The equation is now solved.

88x^{2}-16x=-36

Quadratic equations such as this one can be solved by completing the square. In order to complete the square, the equation must first be in the form x^{2}+bx=c.

\frac{88x^{2}-16x}{88}=-\frac{36}{88}

Divide both sides by 88.

x^{2}+\left(-\frac{16}{88}\right)x=-\frac{36}{88}

Dividing by 88 undoes the multiplication by 88.

x^{2}-\frac{2}{11}x=-\frac{36}{88}

Reduce the fraction \frac{-16}{88} to lowest terms by extracting and canceling out 8.

x^{2}-\frac{2}{11}x=-\frac{9}{22}

Reduce the fraction \frac{-36}{88} to lowest terms by extracting and canceling out 4.

x^{2}-\frac{2}{11}x+\left(-\frac{1}{11}\right)^{2}=-\frac{9}{22}+\left(-\frac{1}{11}\right)^{2}

Divide -\frac{2}{11}, the coefficient of the x term, by 2 to get -\frac{1}{11}. Then add the square of -\frac{1}{11} to both sides of the equation. This step makes the left hand side of the equation a perfect square.

x^{2}-\frac{2}{11}x+\frac{1}{121}=-\frac{9}{22}+\frac{1}{121}

Square -\frac{1}{11} by squaring both the numerator and the denominator of the fraction.

x^{2}-\frac{2}{11}x+\frac{1}{121}=-\frac{97}{242}

Add -\frac{9}{22} to \frac{1}{121} by finding a common denominator and adding the numerators. Then reduce the fraction to lowest terms if possible.

\left(x-\frac{1}{11}\right)^{2}=-\frac{97}{242}

Factor x^{2}-\frac{2}{11}x+\frac{1}{121}. In general, when x^{2}+bx+c is a perfect square, it can always be factored as \left(x+\frac{b}{2}\right)^{2}.

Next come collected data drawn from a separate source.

-- B replaces A's double construction of the full m*n numbering grid and its
-- exhaustive cell scan by the closed-form column index (pos-1) % n and a single
-- pass over the rows (objective: faster).

-- ===== PORT A =====
def obtem_posicao_inteiros (tab : List (List Int)) : List (List Int) :=
  let m : Int := (tab.length : Int)
  -- tab[0]: pyGet? is none only when tab = [] (IndexError, excluded by Pre_)
  let n : Int := (((PySem.List.pyGet? tab 0).getD []).length : Int)
  let tuplo1 : List Int := PySem.List.pyRange 1 (m * n + 1) 1
  let tuplo2 : List (List Int) :=
    (PySem.List.pyRange 0 (tuplo1.length : Int) n).foldl
      (fun acc i => acc ++ [PySem.List.slice tuplo1 (some i) (some (i + n))]) []
  tuplo2

def obtem_coluna (tab : List (List Int)) (pos : Int) : List Int :=
  let n : Int := (((PySem.List.pyGet? tab 0).getD []).length : Int)
  -- posicao = none exactly when Python's 'posicao' was never assigned (UnboundLocalError, excluded by Pre_)
  let posicao : Option Int :=
    (obtem_posicao_inteiros tab).foldl
      (fun p i =>
        (PySem.List.pyRange 0 n 1).foldl
          (fun p x => if PySem.List.pyGetD i x 0 = pos then some x else p) p)
      none
  (obtem_posicao_inteiros tab).foldl
    (fun acc i => acc ++ [PySem.List.pyGetD i (posicao.getD 0) 0]) []

-- ===== PORT B =====
def obtem_coluna_alt (tab : List (List Int)) (pos : Int) : List Int :=
  let m : Int := (tab.length : Int)
  -- tab[0]: pyGet? is none only when tab = [] (IndexError, excluded by Pre_)
  let n : Int := (((PySem.List.pyGet? tab 0).getD []).length : Int)
  -- range(1, m*n+1).index(pos): index? is none exactly when pos is off the board (ValueError, excluded by Pre_)
  let col : Int := PySem.Int.mod (((PySem.List.index? (PySem.List.pyRange 1 (m * n + 1) 1) pos).getD 0 : Nat) : Int) n
  (PySem.List.pyRange 0 m 1).map (fun i => col + 1 + i * n)

-- ===== PRECONDITION & SPEC =====
-- Pre_ excludes exactly the inputs where A raises: tab = [] (IndexError on tab[0]),
-- an empty first row (ValueError: range() arg 3 must not be zero), and pos outside
-- 1..m*n (UnboundLocalError: 'posicao' never assigned).
def Pre_obtem_coluna (tab : List (List Int)) (pos : Int) : Prop :=
  tab ≠ [] ∧ 0 < (tab.headD []).length ∧ 1 ≤ pos ∧
    pos ≤ (tab.length : Int) * ((tab.headD []).length : Int)
instance (tab : List (List Int)) (pos : Int) : Decidable (Pre_obtem_coluna tab pos) := by
  unfold Pre_obtem_coluna; infer_instance
def pvWitness_obtem_coluna : List (List Int) × Int := ([[7, 7], [7, 7]], 3)

def Spec_obtem_coluna (tab : List (List Int)) (pos : Int) (out : List Int) : Prop := out = obtem_coluna_alt tab pos
instance (tab : List (List Int)) (pos : Int) (out : List Int) : Decidable (Spec_obtem_coluna tab pos out) := by unfold Spec_obtem_coluna; infer_instance

-- ===== CLAIM (what is proved, stated in full; the proofs are below) =====
def Claim_equal_obtem_coluna : Prop := ∀ (tab : List (List Int)) (pos : Int), Dom_obtem_coluna tab pos → Pre_obtem_coluna tab pos → Spec_obtem_coluna tab pos (obtem_coluna tab pos)

-- ===== LEMMAS AND PROOFS =====

-- a fold whose step never changes the accumulator is the identity
theorem pv_foldl_id {α β : Type} (l : List α) (f : β → α → β) (p : β)
    (h : ∀ q x, x ∈ l → f q x = q) : l.foldl f p = p := by
  induction l generalizing p with
  | nil => rfl
  | cons a as ih =>
      simp only [List.foldl_cons, h p a (by simp)]
      exact ih p (fun q x hx => h q x (by simp [hx]))

-- "assign when the index matches r0" over range m yields that assignment
theorem pv_setfold (m r0 : Nat) (v : Int) (p : Option Int) (h : r0 < m) :
    (List.range m).foldl (fun q r => if r = r0 then some v else q) p = some v := by
  have h1 : List.range' 0 r0 ++ [r0] = List.range' 0 (r0+1) := by
    simpa using (List.range'_concat (s:=0) (n:=r0) (step:=1)).symm
  have h2 : List.range' 0 (r0+1) ++ List.range' (r0+1) (m-r0-1) = List.range' 0 m := by
    simpa using (List.range'_append (s:=0) (m:=r0+1) (n:=m-r0-1) (step:=1))
    |>.trans (by congr 1; omega)
  have hsplit : List.range m = (List.range' 0 r0 ++ [r0]) ++ List.range' (r0+1) (m-r0-1) := by
    rw [List.range_eq_range', ← h2, h1]
  rw [hsplit, List.foldl_append, List.foldl_append]
  rw [pv_foldl_id (List.range' 0 r0) _ p (by
    intro q x hx
    rcases List.mem_range'.mp hx with ⟨i, hi, rfl⟩
    rw [if_neg (by omega)])]
  simp only [List.foldl_cons, List.foldl_nil, if_true]
  apply pv_foldl_id
  intro q x hx
  rcases List.mem_range'.mp hx with ⟨i, hi, rfl⟩
  rw [if_neg (by omega)]

theorem pv_count (m n : Nat) (hn : 0 < n) :
    (if (0:Int) < ((m*n:Nat):Int) then ((((m*n:Nat):Int) - 0 + (n:Int) - 1) / (n:Int)).toNat else 0) = m := by
  rcases Nat.eq_zero_or_pos m with hm | hm
  · subst hm; simp
  · rw [if_pos (by positivity)]
    have h : (((m*n:Nat):Int) - 0 + (n:Int) - 1) = ((m*n + n - 1 : Nat) : Int) := by
      push_cast [Nat.cast_sub (by nlinarith : 1 ≤ m*n + n)]; ring
    rw [h, ← Int.natCast_div, Int.toNat_natCast]
    have hrw : m*n + n - 1 = (n-1) + n*m := by
      have := Nat.one_le_iff_ne_zero.mp hn
      have : m*n = n*m := Nat.mul_comm m n
      generalize m*n = K at *
      omega
    rw [hrw, Nat.add_mul_div_left _ _ hn, Nat.div_eq_of_lt (by omega)]
    omega

-- the index list range(0, m*n, n) of A's slicing loop
theorem pv_idx (m n : Nat) (hn : 0 < n) :
    PySem.List.pyRange 0 ((m*n : Nat) : Int) (n : Int)
      = (List.range m).map (fun j => ((n * j : Nat) : Int)) := by
  rw [PySem.List.pyRange_of_pos _ _ (by exact_mod_cast hn), pv_count m n hn]
  simp

-- one slice of A's numbering tuple is one row of the grid
theorem pv_row (m n j : Nat) (hj : j < m) :
    List.take (n*j+n - n*j) (List.drop (n*j) ((List.range (m*n)).map (fun k => (1:Int) + (k:Nat)))) =
      (List.range n).map (fun c => ((j * n + c : Nat) : Int) + 1) := by
  apply List.ext_getElem
  · have hle : n*j + n ≤ m*n := by nlinarith
    simp only [List.length_take, List.length_drop, List.length_map, List.length_range]
    omega
  · intro i h1 h2
    simp at h1 h2 ⊢
    ring

-- A's numbering grid, characterised row by row
theorem pv_grid_eq (h : List Int) (t : List (List Int)) (hn : 0 < h.length) :
    obtem_posicao_inteiros (h :: t) =
      (List.range (h :: t).length).map (fun r =>
        (List.range h.length).map (fun c => ((r * h.length + c : Nat) : Int) + 1)) := by
  have hget : ((PySem.List.pyGet? (h::t) 0).getD []) = h := by
    simp [PySem.List.pyGet?, PySem.List.pyIdx?]
  unfold obtem_posicao_inteiros
  rw [hget]
  dsimp only
  have e1 : ((((h :: t).length : Int)) * ((h.length : Int)) + 1) = (((h :: t).length * h.length : Nat) : Int) + 1 := by push_cast; ring
  rw [e1, PySem.List.pyRange_one]
  have e2 : ((((h :: t).length * h.length : Nat) : Int) + 1 - 1).toNat = (h :: t).length * h.length := by push_cast; omega
  rw [e2]
  rw [List.length_map, List.length_range]
  rw [pv_idx _ _ hn, PySem.List.foldl_append_singleton_eq_map, List.nil_append, List.map_map]
  apply List.map_congr_left
  intro j hj
  simp only [List.mem_range] at hj
  simp only [Function.comp]
  have e3 : ((h.length * j : Nat) : Int) + (h.length : Int) = (((h.length*j + h.length) : Nat) : Int) := by push_cast; ring
  rw [e3, PySem.List.slice_toNat _ (by positivity) (by positivity)]
  simp only [Int.toNat_natCast]
  exact pv_row _ _ _ hj

-- A's inner scan of one grid row: it records k % n exactly on row k / n
theorem pv_inner (n k r : Nat) (p : Option Int) (hn : 0 < n) :
    (PySem.List.pyRange 0 (n:Int) 1).foldl
      (fun q x => if PySem.List.pyGetD ((List.range n).map (fun c => ((r * n + c : Nat) : Int) + 1)) x 0 = ((k:Int)+1) then some x else q) p
    = if r = k / n then some ((k % n : Nat) : Int) else p := by
  rw [PySem.List.pyRange_one]
  have e0 : ((n:Int) - 0).toNat = n := by omega
  rw [e0, List.foldl_map]
  have hcond : ∀ c : Nat, c < n →
      ((PySem.List.pyGetD ((List.range n).map (fun c => ((r * n + c : Nat) : Int) + 1)) ((0:Int)+(c:Nat)) 0 = ((k:Int)+1)) ↔ (r = k / n ∧ c = k % n)) := by
    intro c hc
    rw [PySem.List.pyGetD_eq_getElem _ _ (by positivity) (by simpa using (by exact_mod_cast hc : ((c:Int)) < (n:Int)))]
    have : ((0:Int)+(c:Nat)).toNat = c := by omega
    simp only [this]
    simp only [List.getElem_map, List.getElem_range]
    constructor
    · intro hEq
      have hk : r * n + c = k := by exact_mod_cast (by linarith [hEq] : ((r*n+c : Nat):Int) = (k:Int))
      have hk' : c + n * r = k := by rw [Nat.mul_comm]; omega
      have := (Nat.div_mod_unique hn (a := k) (d := r) (c := c)).mpr ⟨hk', hc⟩
      exact ⟨this.1.symm, this.2.symm⟩
    · rintro ⟨hr, hcc⟩
      subst hr; subst hcc
      have : k / n * n + k % n = k := Nat.div_add_mod' k n
      rw [this]
  generalize hR : (List.map (fun c => ((r * n + c : Nat) : Int) + 1) (List.range n)) = R at hcond ⊢
  simp only [zero_add] at hcond ⊢
  set c0 := k % n with hc0def
  have hc0 : c0 < n := Nat.mod_lt _ hn
  by_cases hr : r = k / n
  · rw [if_pos hr]
    have h1 : List.range' 0 c0 ++ [c0] = List.range' 0 (c0+1) := by
      simpa using (List.range'_concat (s:=0) (n:=c0) (step:=1)).symm
    have h2 : List.range' 0 (c0+1) ++ List.range' (c0+1) (n-c0-1) = List.range' 0 n := by
      simpa using (List.range'_append (s:=0) (m:=c0+1) (n:=n-c0-1) (step:=1))
      |>.trans (by congr 1; omega)
    have hsplit : List.range n = (List.range' 0 c0 ++ [c0]) ++ List.range' (c0+1) (n-c0-1) := by
      rw [List.range_eq_range', ← h2, h1]
    rw [hsplit, List.foldl_append, List.foldl_append]
    rw [pv_foldl_id (List.range' 0 c0) _ p (by
      intro q x hx
      have hxlt : x < c0 := by
        rcases List.mem_range'.mp hx with ⟨i, hi, rfl⟩; omega
      rw [if_neg]
      rw [hcond x (by omega)]
      rintro ⟨-, rfl⟩; omega)]
    simp only [List.foldl_cons, List.foldl_nil]
    rw [if_pos ((hcond c0 hc0).mpr ⟨hr, rfl⟩)]
    apply pv_foldl_id
    intro q x hx
    have hxgt : c0 < x := by
      rcases List.mem_range'.mp hx with ⟨i, hi, rfl⟩; omega
    have hxlt : x < n := by
      rcases List.mem_range'.mp hx with ⟨i, hi, rfl⟩; omega
    rw [if_neg]
    rw [hcond x hxlt]
    rintro ⟨-, rfl⟩; omega
  · rw [if_neg hr]
    apply pv_foldl_id
    intro q x hx
    rw [if_neg]
    rw [hcond x (List.mem_range.mp hx)]
    rintro ⟨hr', -⟩; exact hr hr'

\sqrt{\left(x-\frac{1}{11}\right)^{2}}=\sqrt{-\frac{97}{242}}

Take the square root of both sides of the equation.

x-\frac{1}{11}=\frac{\sqrt{194}i}{22} x-\frac{1}{11}=-\frac{\sqrt{194}i}{22}

Simplify.

x=\frac{\sqrt{194}i}{22}+\frac{1}{11} x=-\frac{\sqrt{194}i}{22}+\frac{1}{11}

Add \frac{1}{11} to both sides of the equation.